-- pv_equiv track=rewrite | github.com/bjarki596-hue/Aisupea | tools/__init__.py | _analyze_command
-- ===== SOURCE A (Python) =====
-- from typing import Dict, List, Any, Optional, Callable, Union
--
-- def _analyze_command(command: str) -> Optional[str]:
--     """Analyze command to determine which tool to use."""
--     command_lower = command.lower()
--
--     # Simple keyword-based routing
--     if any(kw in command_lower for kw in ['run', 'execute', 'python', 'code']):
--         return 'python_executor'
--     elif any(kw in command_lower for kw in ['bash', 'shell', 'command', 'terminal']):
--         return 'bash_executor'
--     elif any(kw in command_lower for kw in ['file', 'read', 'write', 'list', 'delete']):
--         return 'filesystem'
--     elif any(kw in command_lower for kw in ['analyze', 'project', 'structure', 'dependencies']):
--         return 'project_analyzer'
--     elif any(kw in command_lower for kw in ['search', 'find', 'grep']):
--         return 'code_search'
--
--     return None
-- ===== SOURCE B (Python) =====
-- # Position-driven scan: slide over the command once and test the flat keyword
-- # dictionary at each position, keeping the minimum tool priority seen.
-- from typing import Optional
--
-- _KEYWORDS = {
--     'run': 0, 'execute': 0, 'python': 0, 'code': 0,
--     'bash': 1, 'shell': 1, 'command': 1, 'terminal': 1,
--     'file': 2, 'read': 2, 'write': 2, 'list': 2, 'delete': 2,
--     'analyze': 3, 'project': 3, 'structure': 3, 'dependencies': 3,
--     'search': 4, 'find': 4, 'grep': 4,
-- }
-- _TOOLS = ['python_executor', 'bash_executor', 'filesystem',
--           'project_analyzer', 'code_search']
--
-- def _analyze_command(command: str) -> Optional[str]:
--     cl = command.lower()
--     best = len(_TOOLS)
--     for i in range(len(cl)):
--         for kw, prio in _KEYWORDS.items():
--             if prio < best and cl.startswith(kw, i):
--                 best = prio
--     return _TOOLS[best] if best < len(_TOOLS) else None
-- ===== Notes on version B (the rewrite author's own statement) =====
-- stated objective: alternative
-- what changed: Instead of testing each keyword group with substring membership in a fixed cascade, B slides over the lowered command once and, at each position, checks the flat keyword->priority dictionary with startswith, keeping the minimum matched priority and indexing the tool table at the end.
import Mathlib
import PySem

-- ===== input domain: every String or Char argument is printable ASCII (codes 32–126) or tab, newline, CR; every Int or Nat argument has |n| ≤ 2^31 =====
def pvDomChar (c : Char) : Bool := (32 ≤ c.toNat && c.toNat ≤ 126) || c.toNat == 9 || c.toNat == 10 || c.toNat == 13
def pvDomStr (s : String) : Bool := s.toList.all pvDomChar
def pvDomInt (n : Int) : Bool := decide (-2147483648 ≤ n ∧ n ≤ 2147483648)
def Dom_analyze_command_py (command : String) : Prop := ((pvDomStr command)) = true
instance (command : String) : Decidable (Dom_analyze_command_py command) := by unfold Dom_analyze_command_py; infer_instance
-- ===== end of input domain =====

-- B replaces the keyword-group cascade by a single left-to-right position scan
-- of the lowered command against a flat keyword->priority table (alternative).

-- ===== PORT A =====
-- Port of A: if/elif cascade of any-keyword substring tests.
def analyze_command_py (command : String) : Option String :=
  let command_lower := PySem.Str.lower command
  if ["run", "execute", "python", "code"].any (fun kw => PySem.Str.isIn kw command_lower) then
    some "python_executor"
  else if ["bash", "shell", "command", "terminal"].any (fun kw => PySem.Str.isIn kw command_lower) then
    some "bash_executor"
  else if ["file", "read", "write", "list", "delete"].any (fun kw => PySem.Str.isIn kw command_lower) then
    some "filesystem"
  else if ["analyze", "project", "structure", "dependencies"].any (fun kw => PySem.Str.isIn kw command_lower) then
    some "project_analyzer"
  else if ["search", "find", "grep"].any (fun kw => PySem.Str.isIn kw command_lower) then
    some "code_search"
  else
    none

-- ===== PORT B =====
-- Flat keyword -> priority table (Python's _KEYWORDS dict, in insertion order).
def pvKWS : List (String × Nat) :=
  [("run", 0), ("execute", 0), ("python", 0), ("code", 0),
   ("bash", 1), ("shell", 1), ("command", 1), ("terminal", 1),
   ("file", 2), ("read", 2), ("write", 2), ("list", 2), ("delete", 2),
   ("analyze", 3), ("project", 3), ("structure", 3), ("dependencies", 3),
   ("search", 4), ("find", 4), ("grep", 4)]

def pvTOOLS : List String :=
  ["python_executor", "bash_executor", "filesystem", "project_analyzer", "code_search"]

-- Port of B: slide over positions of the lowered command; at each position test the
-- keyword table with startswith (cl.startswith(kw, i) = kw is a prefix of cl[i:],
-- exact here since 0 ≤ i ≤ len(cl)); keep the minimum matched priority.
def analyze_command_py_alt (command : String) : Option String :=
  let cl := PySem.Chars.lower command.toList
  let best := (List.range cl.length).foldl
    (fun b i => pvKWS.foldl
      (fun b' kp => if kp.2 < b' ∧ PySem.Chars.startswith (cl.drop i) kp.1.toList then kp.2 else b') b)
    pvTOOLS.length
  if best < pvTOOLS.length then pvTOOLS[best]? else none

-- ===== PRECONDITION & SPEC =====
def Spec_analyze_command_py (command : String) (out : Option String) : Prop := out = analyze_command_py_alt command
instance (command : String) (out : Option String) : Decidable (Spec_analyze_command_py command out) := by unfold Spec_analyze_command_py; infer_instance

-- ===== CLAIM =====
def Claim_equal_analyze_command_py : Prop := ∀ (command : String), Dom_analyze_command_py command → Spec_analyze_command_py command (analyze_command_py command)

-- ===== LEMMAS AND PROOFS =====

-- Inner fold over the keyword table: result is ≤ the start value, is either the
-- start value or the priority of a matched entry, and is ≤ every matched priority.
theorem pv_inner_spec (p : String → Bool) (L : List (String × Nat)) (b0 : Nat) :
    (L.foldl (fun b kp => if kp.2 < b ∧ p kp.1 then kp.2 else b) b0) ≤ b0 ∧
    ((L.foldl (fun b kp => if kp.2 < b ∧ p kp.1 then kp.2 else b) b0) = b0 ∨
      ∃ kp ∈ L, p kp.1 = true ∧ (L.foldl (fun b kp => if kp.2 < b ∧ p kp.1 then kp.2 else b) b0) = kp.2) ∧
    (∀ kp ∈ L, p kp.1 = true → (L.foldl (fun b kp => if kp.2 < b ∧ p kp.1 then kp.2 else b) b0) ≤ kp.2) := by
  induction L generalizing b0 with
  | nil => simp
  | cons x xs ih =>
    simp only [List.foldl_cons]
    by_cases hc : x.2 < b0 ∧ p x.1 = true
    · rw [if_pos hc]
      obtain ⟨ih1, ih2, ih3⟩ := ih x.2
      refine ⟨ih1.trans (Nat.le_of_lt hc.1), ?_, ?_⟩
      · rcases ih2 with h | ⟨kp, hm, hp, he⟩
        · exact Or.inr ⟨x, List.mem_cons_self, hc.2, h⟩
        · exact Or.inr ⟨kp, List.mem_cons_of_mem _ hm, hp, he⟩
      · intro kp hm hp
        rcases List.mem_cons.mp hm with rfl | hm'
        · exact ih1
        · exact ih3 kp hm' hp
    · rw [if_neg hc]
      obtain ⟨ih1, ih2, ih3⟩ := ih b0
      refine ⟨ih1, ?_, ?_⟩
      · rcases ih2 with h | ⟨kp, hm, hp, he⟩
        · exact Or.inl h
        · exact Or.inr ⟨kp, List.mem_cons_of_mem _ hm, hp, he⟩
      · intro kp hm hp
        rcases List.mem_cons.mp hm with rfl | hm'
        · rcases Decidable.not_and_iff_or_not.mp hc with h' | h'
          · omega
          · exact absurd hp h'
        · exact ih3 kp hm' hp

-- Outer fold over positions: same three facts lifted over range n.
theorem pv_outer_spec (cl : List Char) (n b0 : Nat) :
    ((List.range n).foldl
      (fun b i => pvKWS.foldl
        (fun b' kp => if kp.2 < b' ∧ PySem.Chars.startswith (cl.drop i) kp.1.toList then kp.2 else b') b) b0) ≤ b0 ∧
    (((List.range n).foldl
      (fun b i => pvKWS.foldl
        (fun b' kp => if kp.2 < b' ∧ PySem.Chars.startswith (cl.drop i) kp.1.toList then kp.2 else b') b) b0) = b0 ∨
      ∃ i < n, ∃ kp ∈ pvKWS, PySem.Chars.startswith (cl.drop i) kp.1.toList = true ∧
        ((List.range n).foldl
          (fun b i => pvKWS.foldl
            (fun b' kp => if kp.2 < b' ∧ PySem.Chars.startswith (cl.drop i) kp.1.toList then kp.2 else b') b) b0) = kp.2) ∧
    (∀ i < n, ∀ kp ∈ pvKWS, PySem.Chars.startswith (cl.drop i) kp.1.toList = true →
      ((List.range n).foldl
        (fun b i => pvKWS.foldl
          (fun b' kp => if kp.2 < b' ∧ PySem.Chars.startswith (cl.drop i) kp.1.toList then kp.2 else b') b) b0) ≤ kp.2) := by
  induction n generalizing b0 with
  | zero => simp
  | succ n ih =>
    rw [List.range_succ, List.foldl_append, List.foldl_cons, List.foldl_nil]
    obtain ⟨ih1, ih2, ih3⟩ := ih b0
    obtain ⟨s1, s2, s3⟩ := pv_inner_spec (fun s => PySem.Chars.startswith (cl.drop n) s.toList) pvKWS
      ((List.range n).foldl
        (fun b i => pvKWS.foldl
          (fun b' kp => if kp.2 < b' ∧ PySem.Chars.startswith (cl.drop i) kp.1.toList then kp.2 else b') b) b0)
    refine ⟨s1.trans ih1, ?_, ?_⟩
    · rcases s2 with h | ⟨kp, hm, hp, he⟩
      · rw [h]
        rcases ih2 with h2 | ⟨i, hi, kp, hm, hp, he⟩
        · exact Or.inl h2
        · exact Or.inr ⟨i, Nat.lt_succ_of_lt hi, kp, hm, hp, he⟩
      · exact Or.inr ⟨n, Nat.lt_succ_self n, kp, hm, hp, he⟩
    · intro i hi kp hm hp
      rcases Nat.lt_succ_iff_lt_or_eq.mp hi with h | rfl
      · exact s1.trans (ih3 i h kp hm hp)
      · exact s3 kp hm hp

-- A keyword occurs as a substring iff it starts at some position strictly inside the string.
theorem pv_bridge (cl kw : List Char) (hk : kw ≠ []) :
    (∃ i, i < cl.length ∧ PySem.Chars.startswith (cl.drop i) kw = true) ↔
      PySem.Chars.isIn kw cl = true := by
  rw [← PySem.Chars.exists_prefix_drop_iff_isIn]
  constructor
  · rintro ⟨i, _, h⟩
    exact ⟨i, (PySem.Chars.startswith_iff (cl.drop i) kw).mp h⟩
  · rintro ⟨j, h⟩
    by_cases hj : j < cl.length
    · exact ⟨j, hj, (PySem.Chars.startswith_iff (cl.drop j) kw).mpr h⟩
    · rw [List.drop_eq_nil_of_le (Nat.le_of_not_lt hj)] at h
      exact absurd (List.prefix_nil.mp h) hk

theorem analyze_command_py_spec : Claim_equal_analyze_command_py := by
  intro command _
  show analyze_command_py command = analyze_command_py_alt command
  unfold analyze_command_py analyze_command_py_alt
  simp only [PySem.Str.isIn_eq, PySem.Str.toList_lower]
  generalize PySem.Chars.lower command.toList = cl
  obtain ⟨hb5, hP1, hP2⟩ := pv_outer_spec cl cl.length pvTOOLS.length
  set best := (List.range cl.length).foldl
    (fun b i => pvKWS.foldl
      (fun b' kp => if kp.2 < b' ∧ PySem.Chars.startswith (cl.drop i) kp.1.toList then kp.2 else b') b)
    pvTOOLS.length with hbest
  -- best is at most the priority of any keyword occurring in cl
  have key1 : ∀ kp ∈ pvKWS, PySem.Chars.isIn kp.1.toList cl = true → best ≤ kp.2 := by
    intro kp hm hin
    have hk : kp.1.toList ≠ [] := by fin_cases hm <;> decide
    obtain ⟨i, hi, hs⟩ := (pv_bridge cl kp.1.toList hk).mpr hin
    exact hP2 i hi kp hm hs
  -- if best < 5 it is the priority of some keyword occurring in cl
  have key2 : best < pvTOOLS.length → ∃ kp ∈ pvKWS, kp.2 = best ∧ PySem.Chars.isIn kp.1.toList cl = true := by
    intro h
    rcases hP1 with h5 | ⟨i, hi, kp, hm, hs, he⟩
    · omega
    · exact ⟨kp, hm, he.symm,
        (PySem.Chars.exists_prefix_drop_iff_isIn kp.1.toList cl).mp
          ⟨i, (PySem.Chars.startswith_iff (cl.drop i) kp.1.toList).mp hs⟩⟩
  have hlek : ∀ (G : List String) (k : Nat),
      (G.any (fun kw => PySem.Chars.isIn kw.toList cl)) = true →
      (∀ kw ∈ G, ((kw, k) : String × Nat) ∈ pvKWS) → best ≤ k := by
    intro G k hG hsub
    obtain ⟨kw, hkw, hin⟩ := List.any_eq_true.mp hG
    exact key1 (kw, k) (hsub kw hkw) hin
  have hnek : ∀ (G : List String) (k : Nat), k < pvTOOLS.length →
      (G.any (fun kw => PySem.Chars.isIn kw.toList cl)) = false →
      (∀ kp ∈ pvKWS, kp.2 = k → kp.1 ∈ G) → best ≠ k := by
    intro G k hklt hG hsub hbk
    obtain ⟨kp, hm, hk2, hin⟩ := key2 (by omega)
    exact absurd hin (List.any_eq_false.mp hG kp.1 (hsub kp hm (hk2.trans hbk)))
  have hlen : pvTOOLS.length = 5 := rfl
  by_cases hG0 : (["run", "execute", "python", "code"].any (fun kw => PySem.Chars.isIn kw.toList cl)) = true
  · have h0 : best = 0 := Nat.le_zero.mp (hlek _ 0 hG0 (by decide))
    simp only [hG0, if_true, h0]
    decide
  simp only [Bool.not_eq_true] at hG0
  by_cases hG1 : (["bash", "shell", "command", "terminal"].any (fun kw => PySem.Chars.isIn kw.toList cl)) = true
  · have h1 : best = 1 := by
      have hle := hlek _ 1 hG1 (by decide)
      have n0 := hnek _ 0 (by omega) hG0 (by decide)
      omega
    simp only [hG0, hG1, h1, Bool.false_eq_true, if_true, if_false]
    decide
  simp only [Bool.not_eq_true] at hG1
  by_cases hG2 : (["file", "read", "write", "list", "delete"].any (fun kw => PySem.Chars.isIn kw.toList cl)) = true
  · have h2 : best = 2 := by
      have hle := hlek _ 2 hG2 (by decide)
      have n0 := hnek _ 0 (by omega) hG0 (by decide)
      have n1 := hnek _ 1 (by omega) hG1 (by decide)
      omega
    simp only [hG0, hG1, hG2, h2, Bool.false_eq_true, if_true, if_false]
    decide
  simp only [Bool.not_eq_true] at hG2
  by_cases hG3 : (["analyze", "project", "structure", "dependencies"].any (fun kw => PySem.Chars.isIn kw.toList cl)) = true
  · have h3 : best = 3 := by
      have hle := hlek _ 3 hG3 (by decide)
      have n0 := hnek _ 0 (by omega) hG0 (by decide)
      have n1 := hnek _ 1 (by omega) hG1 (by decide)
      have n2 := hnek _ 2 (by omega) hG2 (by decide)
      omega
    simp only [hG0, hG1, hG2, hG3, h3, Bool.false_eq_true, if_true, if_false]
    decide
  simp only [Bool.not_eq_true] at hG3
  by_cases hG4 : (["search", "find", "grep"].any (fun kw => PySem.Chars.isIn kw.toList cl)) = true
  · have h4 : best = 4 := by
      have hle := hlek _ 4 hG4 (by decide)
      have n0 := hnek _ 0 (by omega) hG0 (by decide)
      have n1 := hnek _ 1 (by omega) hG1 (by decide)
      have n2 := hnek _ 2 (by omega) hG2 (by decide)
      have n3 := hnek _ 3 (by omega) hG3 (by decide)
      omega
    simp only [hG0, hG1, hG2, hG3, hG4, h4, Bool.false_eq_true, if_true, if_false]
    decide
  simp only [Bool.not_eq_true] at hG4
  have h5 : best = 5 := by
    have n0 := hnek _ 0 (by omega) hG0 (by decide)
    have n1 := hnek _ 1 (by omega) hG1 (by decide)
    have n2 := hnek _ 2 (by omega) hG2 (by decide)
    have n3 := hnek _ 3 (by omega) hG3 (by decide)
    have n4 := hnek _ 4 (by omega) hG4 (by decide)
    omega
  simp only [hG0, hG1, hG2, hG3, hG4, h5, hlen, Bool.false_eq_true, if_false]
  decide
□ □ □ □ □
PROMPT = Line count for "positions": say how many lines of the entries above include that word, and give only the number.

ANSWER BOX = 2